Provided records Start Marker

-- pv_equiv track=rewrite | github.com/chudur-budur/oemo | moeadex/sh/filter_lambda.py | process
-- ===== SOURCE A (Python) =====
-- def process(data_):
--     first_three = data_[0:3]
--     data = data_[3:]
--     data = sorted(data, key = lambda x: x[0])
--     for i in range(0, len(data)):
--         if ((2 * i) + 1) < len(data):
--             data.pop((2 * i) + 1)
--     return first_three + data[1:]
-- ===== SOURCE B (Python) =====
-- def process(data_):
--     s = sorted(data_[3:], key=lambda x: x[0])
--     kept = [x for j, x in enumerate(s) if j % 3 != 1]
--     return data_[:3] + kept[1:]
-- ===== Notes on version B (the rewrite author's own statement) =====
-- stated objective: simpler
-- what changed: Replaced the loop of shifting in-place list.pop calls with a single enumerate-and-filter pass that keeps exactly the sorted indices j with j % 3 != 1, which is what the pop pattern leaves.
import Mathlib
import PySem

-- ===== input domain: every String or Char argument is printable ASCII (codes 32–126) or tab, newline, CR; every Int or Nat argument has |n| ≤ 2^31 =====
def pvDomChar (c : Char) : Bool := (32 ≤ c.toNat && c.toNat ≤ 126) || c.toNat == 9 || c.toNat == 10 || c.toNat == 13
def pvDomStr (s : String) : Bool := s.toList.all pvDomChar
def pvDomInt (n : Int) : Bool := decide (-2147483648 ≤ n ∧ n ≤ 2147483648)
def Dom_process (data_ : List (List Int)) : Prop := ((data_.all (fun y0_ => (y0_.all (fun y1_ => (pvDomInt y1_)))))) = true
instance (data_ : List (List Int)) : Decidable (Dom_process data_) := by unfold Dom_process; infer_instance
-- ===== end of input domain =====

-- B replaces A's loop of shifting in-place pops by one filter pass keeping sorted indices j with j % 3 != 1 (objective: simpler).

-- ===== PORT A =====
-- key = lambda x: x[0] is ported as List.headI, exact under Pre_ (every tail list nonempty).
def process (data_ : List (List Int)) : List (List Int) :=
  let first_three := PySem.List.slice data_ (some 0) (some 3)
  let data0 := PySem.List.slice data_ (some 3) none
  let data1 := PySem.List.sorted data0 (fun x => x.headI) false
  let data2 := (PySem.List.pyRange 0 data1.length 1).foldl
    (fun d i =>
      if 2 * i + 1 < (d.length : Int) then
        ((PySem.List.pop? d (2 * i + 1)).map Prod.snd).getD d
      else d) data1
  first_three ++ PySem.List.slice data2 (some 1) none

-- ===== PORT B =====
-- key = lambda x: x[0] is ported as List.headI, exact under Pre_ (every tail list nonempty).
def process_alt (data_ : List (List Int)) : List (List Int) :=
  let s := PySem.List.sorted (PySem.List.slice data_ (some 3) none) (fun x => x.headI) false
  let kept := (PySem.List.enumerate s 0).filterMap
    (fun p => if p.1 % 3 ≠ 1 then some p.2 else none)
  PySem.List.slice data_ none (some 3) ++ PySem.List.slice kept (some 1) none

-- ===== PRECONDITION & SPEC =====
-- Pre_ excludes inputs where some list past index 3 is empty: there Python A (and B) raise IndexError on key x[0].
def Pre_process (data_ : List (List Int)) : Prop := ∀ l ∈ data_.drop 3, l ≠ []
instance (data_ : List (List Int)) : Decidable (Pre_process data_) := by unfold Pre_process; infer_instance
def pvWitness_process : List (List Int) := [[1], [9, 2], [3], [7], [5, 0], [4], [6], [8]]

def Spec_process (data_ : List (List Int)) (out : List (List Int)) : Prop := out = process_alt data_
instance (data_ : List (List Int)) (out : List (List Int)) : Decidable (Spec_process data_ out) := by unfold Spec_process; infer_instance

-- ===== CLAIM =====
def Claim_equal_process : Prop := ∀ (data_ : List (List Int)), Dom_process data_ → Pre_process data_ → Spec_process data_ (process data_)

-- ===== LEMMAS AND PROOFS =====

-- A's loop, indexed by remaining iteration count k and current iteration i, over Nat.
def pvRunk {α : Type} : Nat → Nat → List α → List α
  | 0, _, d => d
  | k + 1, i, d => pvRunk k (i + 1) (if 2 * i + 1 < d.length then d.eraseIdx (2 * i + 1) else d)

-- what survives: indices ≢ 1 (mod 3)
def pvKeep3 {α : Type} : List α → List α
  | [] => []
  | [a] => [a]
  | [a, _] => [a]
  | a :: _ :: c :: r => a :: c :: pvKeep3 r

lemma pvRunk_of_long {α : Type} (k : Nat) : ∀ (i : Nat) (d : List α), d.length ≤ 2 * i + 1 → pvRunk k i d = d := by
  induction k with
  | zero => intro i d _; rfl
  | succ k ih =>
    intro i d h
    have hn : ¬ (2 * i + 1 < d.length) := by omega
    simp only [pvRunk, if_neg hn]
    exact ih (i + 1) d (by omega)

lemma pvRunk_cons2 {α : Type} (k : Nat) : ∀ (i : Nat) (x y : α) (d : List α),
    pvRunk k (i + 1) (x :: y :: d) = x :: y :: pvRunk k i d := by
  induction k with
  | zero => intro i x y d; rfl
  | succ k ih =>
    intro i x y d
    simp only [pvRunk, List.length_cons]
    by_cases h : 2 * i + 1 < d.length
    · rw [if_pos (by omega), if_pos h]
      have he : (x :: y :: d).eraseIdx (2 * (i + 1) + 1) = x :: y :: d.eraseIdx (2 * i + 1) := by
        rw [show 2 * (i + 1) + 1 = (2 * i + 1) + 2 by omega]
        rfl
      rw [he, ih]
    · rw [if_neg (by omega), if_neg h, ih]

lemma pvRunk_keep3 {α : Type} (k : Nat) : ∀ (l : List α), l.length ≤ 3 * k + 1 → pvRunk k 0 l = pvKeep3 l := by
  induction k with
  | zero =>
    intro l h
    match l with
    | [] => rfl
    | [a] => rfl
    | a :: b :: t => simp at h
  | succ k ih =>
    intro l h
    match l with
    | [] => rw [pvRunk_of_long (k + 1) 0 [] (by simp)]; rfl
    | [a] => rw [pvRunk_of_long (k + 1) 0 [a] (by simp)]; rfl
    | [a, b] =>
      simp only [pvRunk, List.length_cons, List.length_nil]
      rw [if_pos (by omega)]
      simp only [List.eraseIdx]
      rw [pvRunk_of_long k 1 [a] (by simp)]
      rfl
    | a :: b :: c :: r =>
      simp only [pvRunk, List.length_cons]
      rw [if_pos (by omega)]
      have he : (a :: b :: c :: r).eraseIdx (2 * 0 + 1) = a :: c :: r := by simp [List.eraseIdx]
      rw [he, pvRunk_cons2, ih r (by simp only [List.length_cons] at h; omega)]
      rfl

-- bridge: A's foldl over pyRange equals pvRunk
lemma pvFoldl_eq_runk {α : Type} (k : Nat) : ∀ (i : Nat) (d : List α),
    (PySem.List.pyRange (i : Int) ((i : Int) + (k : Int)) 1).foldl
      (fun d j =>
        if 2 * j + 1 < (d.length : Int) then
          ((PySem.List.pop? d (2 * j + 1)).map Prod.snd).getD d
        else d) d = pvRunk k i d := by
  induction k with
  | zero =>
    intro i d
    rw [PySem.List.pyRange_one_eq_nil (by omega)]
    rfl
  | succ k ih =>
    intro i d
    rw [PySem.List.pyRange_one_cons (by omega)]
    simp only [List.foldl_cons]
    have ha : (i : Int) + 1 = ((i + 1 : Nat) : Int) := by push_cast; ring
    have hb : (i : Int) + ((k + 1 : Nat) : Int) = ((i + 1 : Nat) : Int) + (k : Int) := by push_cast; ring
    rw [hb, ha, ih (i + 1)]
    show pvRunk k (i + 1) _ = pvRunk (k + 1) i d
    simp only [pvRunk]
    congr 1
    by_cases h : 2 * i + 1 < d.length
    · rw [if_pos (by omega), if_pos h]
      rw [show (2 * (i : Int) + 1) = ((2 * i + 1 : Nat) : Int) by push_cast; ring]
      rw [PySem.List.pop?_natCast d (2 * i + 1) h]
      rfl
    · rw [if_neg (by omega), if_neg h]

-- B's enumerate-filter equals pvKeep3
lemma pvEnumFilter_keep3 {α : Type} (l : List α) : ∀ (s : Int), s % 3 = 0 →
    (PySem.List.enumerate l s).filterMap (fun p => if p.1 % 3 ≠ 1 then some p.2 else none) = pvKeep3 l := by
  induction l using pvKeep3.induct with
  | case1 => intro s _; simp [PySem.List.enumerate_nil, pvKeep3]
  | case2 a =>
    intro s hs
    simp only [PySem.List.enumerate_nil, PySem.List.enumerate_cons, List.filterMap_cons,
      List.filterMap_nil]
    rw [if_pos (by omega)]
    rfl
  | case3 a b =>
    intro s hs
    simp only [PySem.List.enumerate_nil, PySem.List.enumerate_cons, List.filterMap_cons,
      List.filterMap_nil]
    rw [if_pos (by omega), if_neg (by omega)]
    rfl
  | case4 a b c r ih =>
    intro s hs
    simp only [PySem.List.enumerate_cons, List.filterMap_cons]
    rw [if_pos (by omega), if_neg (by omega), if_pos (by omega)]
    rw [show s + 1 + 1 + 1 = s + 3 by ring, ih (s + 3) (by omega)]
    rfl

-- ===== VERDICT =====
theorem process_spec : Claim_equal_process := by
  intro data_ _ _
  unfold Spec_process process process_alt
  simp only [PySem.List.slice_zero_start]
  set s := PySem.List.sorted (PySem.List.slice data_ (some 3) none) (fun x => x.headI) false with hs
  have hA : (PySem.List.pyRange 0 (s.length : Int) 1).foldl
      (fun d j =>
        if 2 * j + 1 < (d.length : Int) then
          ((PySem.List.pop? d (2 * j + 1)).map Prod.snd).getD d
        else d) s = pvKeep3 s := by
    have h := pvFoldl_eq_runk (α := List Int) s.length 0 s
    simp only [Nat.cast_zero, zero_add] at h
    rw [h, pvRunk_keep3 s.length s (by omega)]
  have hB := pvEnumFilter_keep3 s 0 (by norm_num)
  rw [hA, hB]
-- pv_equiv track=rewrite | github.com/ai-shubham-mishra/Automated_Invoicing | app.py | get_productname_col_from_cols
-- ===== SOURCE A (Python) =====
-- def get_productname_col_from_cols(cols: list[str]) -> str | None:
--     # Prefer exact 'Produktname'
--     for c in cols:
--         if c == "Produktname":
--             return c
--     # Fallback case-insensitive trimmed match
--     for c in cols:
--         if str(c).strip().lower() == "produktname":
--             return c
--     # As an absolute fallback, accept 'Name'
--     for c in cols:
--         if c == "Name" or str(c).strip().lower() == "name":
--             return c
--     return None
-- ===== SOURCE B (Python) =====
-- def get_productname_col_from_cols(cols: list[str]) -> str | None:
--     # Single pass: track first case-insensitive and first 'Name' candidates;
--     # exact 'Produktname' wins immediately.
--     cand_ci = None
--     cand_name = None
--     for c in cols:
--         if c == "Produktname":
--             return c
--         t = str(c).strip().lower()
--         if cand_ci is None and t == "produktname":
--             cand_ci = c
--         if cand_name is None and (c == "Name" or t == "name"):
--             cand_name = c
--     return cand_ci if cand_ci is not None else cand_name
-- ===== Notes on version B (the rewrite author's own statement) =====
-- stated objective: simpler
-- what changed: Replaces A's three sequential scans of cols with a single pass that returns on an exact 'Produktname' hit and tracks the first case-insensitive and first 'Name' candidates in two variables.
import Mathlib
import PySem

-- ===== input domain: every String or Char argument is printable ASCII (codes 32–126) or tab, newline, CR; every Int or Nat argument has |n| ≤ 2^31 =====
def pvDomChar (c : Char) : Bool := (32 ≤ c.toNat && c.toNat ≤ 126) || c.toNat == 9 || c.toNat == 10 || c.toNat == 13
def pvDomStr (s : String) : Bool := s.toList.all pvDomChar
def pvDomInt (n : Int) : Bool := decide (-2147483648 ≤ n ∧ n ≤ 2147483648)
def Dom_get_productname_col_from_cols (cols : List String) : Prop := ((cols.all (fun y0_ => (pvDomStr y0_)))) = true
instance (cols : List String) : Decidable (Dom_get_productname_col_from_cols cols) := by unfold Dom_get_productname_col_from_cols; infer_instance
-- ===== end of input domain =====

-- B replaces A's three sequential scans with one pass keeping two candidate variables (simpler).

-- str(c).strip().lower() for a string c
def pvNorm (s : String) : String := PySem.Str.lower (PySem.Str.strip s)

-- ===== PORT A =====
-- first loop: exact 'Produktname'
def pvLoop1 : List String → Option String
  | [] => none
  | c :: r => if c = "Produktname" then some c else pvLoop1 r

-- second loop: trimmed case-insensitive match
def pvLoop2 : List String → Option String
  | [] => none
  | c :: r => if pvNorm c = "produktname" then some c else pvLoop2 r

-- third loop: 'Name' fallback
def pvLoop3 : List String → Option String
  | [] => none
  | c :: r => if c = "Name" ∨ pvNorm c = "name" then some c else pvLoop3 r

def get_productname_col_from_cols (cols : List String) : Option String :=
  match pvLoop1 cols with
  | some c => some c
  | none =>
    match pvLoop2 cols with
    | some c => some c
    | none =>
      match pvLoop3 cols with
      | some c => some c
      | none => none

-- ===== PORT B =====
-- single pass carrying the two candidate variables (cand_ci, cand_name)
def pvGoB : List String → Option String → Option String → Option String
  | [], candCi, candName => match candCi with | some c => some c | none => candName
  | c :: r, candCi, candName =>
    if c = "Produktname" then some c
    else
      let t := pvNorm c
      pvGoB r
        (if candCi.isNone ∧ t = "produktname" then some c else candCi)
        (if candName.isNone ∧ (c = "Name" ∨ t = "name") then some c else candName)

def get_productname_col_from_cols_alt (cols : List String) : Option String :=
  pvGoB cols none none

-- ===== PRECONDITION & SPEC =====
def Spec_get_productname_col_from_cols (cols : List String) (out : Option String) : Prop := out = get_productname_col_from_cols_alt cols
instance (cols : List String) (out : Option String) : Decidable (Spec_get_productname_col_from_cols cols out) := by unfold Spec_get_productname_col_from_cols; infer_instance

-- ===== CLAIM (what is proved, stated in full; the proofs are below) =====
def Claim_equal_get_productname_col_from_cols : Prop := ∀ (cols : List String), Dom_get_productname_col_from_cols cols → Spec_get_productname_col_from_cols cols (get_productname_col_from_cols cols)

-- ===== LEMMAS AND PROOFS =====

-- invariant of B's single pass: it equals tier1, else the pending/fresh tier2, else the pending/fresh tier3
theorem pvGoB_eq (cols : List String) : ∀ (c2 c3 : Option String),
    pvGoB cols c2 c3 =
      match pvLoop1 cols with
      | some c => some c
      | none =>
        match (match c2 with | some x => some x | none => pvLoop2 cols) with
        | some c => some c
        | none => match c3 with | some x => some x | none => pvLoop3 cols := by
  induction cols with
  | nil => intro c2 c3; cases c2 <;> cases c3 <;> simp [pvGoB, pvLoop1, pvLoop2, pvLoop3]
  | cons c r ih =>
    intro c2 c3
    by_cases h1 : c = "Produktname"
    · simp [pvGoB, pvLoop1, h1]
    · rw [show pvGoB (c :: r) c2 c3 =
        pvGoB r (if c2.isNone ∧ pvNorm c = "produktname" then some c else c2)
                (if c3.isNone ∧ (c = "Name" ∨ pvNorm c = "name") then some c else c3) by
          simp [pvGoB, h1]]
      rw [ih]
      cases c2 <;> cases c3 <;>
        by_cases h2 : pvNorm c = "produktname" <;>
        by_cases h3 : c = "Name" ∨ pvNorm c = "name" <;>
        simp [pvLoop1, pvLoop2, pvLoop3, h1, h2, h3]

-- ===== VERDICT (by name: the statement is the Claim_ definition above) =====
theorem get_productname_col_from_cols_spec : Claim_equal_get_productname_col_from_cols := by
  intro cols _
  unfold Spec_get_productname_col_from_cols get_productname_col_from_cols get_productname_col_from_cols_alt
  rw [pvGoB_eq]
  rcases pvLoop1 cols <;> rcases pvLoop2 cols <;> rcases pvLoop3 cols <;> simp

Provided records End Marker

Task instructions: Where the string "candidates" appears in a line of the entries, count that line, and state the total alone.

Solution to this task: 2